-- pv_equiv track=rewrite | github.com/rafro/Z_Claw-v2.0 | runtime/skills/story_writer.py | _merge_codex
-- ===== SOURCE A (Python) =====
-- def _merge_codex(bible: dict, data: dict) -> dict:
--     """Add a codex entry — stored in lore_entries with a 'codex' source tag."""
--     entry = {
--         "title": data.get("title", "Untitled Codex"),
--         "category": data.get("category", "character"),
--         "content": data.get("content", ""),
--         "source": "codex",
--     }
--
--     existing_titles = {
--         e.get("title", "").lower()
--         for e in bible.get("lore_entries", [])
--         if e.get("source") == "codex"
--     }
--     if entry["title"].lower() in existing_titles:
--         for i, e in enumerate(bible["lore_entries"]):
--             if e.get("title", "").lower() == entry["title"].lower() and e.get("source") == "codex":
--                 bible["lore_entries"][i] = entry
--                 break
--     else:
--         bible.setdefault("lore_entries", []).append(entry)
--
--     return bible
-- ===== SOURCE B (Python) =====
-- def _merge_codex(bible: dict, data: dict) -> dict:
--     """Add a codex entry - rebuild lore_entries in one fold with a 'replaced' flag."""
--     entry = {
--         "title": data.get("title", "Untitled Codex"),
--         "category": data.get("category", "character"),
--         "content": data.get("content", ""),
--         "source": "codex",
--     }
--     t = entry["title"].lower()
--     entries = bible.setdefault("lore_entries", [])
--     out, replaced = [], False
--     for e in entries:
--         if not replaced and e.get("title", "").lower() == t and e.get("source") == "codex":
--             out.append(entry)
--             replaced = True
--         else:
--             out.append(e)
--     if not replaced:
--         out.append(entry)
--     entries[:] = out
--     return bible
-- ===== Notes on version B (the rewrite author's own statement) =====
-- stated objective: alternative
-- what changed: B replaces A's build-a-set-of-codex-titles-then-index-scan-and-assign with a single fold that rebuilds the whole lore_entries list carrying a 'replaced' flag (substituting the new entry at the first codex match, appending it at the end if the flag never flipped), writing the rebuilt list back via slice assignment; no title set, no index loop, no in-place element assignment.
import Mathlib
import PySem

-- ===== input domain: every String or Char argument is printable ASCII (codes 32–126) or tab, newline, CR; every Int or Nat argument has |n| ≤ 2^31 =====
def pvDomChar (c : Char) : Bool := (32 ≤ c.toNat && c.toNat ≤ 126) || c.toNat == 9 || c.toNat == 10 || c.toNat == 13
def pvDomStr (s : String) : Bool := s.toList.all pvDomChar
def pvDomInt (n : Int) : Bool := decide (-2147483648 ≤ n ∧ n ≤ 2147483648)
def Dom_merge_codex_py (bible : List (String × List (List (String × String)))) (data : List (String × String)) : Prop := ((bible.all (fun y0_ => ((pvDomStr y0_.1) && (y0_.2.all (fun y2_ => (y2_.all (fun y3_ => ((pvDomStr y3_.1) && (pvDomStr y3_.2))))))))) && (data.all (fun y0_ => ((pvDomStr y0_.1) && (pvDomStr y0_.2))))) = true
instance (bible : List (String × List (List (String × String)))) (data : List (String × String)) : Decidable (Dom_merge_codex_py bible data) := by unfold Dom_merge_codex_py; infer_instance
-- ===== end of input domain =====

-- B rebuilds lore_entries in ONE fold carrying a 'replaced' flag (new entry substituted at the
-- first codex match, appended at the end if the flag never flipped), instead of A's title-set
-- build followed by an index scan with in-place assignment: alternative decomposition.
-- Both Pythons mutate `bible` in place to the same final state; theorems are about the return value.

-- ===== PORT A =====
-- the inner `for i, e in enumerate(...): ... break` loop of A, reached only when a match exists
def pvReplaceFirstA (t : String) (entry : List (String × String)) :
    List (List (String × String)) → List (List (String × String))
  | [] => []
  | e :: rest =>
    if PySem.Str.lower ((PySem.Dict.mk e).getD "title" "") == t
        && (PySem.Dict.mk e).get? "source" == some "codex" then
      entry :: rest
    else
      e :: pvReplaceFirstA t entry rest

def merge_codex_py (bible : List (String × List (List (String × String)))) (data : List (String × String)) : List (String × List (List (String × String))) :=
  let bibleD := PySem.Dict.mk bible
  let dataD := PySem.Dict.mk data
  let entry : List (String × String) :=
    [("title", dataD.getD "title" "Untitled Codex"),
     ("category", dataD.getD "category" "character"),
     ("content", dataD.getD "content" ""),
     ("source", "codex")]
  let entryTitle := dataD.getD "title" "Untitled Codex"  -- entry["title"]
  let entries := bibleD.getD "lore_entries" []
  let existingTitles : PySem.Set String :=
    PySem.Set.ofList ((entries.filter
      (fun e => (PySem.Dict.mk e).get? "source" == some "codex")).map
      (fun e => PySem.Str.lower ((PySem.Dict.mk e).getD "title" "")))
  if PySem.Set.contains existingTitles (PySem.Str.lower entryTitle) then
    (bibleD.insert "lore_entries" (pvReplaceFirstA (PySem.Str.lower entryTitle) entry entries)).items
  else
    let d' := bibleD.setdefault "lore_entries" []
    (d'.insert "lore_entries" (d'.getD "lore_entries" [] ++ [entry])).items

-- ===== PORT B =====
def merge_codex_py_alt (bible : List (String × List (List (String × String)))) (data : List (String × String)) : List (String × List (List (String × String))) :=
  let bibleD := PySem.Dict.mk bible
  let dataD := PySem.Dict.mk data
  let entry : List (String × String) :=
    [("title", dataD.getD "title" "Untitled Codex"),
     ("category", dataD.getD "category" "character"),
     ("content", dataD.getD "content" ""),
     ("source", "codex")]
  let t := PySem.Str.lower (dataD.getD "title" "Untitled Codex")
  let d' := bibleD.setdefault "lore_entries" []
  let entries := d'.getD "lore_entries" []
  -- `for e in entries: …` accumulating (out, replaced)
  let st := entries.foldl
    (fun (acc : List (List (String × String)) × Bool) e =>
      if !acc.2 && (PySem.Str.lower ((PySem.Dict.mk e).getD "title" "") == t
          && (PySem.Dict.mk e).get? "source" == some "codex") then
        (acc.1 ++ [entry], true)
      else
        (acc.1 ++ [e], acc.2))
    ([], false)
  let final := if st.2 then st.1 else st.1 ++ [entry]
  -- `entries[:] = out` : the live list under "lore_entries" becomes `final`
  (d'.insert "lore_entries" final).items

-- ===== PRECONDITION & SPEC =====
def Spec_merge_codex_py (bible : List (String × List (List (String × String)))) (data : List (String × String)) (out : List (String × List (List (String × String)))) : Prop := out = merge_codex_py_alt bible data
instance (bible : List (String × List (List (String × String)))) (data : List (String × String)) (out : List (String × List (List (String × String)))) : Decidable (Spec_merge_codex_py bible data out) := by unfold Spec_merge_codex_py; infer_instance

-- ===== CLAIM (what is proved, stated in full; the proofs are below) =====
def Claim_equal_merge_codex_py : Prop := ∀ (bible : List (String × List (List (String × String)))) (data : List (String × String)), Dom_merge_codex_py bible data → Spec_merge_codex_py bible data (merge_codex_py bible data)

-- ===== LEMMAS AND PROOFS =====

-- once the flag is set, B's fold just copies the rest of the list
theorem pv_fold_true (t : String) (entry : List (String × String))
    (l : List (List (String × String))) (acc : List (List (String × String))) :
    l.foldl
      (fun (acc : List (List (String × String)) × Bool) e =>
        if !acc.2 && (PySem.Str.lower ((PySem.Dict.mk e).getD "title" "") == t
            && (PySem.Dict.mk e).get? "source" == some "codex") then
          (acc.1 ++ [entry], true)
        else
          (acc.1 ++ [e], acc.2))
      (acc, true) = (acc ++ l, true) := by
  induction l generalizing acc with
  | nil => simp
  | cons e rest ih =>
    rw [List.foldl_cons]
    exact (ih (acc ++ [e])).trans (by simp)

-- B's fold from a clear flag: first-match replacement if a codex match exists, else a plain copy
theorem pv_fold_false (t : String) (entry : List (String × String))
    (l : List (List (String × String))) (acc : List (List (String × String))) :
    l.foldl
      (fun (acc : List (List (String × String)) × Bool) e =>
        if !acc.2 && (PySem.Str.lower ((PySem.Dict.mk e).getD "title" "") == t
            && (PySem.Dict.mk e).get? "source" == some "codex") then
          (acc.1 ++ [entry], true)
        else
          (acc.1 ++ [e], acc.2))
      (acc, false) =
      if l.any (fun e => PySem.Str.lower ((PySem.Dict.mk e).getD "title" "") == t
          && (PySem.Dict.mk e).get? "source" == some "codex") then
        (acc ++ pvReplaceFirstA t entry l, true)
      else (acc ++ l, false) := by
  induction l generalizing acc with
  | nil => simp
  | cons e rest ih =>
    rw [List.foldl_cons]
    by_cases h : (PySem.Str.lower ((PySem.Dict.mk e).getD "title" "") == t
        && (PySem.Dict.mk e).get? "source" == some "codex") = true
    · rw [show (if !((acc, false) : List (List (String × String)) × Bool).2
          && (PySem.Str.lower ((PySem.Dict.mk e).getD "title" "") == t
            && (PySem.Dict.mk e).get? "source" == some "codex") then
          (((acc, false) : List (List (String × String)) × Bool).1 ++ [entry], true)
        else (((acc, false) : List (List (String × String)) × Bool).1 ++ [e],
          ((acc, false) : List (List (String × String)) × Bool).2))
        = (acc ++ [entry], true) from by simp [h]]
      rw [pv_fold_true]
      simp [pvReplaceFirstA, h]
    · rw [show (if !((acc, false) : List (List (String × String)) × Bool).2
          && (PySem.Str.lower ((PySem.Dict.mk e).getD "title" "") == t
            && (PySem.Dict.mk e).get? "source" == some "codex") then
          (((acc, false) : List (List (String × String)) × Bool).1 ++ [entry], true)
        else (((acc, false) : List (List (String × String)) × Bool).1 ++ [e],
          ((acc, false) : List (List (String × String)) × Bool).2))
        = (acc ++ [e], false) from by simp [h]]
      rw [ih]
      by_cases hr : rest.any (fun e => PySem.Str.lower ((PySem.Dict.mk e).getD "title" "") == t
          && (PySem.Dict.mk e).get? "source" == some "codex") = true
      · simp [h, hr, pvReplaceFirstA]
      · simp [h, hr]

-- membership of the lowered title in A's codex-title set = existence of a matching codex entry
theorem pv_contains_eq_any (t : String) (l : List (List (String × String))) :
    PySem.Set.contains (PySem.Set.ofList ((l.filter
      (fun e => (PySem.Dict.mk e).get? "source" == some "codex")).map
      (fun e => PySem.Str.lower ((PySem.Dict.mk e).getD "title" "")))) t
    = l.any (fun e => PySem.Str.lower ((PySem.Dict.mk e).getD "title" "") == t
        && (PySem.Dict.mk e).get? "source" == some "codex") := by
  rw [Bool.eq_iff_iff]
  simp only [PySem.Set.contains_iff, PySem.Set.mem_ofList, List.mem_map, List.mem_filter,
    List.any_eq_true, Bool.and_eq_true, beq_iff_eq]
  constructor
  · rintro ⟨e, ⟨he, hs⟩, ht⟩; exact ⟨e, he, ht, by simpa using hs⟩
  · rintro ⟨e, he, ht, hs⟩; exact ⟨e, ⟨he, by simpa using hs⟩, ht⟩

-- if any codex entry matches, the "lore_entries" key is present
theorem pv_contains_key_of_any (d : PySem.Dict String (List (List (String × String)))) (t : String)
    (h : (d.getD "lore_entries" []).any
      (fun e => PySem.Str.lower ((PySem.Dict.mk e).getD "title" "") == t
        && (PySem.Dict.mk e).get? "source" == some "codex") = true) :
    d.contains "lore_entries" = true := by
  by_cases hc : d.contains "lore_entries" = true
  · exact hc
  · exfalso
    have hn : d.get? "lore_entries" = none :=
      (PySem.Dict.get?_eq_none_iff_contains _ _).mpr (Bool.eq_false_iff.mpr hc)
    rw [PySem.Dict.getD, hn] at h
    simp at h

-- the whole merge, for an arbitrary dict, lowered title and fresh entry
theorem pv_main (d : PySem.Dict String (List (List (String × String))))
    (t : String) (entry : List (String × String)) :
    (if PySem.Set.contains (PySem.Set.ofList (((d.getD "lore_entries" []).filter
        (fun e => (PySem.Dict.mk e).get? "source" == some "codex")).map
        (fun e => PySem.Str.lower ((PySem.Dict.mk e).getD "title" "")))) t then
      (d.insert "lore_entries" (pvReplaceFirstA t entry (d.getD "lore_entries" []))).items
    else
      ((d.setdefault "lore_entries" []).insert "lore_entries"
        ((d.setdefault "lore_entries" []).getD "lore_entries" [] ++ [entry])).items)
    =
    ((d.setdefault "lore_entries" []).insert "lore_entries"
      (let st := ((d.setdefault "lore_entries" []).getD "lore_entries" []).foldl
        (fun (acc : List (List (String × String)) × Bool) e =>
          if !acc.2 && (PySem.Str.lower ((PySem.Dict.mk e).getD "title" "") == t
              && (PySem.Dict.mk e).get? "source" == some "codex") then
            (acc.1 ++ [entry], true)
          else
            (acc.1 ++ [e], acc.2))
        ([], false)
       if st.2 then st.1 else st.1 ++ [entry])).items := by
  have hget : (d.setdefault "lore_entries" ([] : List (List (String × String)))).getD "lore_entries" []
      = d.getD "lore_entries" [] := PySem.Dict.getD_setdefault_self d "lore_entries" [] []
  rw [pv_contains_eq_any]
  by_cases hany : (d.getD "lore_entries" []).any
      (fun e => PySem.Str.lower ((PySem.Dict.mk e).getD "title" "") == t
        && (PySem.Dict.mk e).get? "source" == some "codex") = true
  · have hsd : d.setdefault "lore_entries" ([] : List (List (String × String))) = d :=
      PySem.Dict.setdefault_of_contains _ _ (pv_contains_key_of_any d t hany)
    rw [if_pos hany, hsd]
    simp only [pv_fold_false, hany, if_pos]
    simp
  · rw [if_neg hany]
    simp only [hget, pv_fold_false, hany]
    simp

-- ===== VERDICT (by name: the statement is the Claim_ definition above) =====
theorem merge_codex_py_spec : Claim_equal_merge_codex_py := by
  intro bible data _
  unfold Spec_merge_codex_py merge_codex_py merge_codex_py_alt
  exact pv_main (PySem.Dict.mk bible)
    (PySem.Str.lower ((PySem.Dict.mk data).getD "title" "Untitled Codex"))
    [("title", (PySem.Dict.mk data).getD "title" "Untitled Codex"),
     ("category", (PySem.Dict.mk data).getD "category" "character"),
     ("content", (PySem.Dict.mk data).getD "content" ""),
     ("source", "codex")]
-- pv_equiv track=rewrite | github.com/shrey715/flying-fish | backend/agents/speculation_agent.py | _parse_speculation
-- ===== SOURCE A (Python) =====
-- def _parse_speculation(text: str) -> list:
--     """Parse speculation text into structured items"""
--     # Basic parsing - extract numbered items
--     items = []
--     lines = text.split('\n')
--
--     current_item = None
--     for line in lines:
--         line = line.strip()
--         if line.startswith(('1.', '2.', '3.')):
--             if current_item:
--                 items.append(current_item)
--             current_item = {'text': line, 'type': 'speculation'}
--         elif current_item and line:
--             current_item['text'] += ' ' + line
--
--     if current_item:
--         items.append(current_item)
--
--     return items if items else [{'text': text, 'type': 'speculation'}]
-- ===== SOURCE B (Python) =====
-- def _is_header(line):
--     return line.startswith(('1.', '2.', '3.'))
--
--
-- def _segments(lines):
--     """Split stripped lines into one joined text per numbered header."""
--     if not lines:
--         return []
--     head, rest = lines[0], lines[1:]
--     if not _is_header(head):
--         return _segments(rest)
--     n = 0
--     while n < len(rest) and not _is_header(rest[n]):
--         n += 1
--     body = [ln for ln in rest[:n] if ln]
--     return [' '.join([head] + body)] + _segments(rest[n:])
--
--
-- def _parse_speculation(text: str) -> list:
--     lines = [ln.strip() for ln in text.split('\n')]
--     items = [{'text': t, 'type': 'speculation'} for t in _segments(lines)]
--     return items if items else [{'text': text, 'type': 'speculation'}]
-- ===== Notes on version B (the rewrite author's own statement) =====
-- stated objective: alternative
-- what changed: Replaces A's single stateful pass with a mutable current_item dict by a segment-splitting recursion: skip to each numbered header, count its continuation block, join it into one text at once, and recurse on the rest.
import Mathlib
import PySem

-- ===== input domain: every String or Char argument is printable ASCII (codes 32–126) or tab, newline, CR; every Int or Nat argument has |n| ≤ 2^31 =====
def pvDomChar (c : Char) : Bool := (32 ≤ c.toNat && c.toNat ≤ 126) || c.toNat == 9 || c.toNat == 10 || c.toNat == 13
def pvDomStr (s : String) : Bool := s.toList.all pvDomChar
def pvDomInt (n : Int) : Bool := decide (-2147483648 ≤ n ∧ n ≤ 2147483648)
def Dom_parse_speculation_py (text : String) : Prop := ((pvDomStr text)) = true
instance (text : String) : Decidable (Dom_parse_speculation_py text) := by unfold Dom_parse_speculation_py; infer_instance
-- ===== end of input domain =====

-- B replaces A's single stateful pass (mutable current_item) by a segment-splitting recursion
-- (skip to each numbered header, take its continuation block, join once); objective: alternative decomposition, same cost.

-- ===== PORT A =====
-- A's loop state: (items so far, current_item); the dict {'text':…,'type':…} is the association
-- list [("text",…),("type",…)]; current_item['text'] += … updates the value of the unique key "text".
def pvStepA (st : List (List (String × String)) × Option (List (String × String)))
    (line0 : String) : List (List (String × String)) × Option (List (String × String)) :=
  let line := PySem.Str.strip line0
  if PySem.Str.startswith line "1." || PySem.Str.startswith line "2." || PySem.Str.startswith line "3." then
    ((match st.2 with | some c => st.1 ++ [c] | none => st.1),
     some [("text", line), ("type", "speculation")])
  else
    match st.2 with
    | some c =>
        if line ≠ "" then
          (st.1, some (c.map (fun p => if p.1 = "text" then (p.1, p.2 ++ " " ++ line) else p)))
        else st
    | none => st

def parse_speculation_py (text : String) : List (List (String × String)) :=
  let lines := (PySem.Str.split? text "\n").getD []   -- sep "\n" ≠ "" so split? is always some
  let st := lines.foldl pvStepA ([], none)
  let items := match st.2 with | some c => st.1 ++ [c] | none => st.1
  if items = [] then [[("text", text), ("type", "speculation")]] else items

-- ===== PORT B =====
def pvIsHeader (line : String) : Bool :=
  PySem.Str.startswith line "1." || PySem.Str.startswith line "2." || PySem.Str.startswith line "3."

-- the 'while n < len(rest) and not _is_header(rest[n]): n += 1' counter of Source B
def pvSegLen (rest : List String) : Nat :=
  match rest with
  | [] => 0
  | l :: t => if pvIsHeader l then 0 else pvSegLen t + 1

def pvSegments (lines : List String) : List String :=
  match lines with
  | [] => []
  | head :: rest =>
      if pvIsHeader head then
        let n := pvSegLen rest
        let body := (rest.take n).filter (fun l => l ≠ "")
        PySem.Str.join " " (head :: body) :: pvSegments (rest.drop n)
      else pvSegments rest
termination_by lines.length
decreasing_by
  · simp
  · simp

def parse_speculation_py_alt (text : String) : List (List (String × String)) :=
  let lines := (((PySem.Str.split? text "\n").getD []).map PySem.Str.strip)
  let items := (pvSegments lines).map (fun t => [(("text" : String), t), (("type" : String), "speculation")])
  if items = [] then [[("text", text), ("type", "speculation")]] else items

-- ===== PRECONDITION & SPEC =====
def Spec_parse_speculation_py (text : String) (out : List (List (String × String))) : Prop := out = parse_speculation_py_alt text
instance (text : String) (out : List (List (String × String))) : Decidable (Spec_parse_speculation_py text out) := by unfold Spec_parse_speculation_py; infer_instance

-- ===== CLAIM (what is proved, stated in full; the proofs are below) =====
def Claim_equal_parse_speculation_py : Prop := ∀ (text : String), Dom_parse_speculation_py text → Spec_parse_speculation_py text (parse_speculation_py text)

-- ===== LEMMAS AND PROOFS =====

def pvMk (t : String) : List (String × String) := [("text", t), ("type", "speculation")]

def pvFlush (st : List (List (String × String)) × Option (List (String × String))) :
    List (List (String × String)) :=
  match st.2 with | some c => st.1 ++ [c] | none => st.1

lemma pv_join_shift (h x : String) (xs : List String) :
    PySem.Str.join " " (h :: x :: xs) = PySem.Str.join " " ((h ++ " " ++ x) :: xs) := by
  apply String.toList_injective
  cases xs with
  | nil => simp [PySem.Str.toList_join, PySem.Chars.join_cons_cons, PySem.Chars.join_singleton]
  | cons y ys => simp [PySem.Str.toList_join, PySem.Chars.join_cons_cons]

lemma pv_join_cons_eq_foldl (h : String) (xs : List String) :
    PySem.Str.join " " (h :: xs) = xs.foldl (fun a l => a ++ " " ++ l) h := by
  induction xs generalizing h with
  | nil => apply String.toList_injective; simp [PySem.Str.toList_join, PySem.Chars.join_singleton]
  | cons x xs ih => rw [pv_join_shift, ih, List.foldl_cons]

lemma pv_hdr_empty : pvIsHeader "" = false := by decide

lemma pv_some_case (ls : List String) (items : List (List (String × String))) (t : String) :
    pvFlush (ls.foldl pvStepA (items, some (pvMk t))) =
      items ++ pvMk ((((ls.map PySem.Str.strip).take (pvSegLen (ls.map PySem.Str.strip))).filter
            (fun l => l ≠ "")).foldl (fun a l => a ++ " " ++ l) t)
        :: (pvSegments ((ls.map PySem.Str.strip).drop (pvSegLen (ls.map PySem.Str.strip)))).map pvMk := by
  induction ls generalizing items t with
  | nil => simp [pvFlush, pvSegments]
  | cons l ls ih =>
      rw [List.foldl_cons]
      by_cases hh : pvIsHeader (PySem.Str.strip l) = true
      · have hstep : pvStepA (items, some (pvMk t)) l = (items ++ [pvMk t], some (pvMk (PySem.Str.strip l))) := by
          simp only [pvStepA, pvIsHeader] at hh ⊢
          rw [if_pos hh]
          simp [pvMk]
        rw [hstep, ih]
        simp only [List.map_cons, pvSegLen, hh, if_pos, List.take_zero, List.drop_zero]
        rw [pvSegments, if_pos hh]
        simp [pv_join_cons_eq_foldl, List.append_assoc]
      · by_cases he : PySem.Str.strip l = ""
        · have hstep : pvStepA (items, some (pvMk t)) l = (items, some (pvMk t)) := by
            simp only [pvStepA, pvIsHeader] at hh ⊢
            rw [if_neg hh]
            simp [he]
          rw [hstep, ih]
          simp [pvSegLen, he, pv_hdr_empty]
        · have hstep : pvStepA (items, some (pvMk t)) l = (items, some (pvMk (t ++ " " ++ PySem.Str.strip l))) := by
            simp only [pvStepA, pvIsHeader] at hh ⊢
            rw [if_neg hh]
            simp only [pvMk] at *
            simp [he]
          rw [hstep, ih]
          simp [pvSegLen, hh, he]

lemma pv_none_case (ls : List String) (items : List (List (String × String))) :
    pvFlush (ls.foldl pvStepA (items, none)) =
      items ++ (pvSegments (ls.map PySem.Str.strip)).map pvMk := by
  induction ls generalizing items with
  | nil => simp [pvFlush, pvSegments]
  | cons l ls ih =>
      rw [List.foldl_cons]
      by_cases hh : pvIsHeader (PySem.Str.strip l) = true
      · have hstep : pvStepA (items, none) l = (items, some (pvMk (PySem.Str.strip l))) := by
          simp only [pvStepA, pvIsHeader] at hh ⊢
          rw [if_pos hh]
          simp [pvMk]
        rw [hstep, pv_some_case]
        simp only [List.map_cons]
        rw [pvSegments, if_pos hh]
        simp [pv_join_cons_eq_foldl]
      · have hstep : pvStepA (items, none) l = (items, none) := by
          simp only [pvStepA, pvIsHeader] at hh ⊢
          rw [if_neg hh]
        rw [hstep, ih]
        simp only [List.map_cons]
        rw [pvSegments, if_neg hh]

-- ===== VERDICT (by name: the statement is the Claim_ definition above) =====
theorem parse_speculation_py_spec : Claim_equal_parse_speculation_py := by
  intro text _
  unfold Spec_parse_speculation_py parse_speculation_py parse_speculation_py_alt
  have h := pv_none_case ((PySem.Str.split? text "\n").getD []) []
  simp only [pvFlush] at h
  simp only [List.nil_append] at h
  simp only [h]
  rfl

═══

Work required -> The number of lines in the data that contain the word "have" is all that should be stated.

Output below -> 9